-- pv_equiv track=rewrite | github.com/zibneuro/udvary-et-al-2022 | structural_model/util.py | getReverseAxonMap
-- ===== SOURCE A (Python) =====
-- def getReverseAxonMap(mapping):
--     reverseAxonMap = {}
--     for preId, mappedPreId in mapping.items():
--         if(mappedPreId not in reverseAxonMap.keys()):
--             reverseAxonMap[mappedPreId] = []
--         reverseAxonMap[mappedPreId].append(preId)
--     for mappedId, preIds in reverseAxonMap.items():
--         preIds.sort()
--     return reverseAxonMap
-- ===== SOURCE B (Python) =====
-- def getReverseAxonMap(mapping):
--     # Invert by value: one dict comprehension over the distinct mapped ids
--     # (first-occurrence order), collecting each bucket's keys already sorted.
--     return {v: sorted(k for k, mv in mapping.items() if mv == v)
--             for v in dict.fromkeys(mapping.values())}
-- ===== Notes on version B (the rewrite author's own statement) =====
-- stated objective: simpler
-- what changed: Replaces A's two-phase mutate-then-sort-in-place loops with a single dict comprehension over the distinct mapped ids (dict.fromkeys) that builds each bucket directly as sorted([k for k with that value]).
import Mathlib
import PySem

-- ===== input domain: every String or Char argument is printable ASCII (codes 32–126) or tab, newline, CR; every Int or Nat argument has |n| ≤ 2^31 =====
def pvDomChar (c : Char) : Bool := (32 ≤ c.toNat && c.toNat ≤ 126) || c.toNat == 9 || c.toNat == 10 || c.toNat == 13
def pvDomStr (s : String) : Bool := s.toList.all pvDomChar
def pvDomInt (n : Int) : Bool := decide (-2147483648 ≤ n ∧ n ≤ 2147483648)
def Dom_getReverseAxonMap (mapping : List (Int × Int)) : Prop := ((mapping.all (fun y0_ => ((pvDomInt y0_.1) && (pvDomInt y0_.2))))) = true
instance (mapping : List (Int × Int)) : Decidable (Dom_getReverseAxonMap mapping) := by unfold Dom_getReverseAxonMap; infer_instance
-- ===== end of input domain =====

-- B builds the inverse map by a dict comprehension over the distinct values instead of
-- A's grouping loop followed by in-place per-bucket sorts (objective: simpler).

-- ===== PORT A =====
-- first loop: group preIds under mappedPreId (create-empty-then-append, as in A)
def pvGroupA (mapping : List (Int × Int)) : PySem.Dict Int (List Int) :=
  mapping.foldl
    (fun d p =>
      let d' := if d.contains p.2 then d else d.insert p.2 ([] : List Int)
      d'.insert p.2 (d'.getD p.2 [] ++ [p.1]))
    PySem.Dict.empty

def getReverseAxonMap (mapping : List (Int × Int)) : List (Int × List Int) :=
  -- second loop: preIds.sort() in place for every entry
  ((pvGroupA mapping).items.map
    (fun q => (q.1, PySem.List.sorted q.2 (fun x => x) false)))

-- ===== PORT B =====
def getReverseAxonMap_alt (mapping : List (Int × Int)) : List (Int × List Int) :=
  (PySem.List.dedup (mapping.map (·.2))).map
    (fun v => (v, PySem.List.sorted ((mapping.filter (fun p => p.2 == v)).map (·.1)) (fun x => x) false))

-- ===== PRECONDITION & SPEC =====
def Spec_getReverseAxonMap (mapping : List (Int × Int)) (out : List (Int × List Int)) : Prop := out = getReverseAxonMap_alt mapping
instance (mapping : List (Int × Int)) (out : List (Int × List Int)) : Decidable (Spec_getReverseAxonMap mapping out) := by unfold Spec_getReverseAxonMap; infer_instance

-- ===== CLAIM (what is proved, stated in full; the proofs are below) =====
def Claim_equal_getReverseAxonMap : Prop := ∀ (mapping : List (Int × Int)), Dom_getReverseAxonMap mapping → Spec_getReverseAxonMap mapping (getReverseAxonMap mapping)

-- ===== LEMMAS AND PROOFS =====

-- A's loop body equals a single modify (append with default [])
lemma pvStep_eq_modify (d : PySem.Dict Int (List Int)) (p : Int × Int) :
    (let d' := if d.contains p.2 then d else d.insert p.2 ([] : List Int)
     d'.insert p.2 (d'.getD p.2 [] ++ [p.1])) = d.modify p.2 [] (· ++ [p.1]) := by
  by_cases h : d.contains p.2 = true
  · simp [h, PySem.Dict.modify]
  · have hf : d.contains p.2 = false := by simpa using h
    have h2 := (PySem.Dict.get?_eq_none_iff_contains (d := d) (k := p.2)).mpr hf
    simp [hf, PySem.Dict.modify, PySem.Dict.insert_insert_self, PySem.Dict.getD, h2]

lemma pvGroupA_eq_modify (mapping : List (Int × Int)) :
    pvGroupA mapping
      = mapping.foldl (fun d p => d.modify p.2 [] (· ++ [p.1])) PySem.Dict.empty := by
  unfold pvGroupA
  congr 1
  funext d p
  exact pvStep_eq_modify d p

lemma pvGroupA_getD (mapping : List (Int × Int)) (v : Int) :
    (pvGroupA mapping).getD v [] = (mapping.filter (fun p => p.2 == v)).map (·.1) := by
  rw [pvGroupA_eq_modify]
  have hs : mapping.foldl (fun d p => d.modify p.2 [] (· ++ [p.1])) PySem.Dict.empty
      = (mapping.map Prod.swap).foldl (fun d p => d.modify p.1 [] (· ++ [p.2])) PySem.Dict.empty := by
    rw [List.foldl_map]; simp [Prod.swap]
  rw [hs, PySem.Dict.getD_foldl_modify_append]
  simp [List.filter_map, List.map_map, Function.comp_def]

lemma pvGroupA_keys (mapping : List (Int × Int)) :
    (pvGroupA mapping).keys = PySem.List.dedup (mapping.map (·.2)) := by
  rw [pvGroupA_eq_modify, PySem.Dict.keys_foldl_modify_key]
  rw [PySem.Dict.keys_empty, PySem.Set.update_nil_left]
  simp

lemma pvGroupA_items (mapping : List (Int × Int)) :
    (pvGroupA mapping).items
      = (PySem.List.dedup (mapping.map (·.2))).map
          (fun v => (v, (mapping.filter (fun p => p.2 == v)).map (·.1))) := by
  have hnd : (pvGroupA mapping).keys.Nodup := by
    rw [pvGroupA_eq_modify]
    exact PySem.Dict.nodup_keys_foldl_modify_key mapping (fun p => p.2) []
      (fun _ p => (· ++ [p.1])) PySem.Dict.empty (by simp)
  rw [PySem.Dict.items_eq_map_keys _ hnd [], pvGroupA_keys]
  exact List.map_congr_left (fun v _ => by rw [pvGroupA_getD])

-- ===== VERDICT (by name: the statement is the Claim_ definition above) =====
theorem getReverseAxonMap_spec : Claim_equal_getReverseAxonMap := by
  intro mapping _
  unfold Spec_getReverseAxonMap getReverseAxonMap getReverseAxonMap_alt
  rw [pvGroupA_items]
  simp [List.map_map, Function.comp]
# # # # #
* **Instructions for the task**
Give an exact copy of the lines above from the line with "lemma pvGroupA_keys (mapping" up to and including the line with "rw [PySem.Dict.items_eq_map_keys _", and leave everything else out.

* **Output of the task**
lemma pvGroupA_keys (mapping : List (Int × Int)) :
    (pvGroupA mapping).keys = PySem.List.dedup (mapping.map (·.2)) := by
  rw [pvGroupA_eq_modify, PySem.Dict.keys_foldl_modify_key]
  rw [PySem.Dict.keys_empty, PySem.Set.update_nil_left]
  simp

lemma pvGroupA_items (mapping : List (Int × Int)) :
    (pvGroupA mapping).items
      = (PySem.List.dedup (mapping.map (·.2))).map
          (fun v => (v, (mapping.filter (fun p => p.2 == v)).map (·.1))) := by
  have hnd : (pvGroupA mapping).keys.Nodup := by
    rw [pvGroupA_eq_modify]
    exact PySem.Dict.nodup_keys_foldl_modify_key mapping (fun p => p.2) []
      (fun _ p => (· ++ [p.1])) PySem.Dict.empty (by simp)
  rw [PySem.Dict.items_eq_map_keys _ hnd [], pvGroupA_keys]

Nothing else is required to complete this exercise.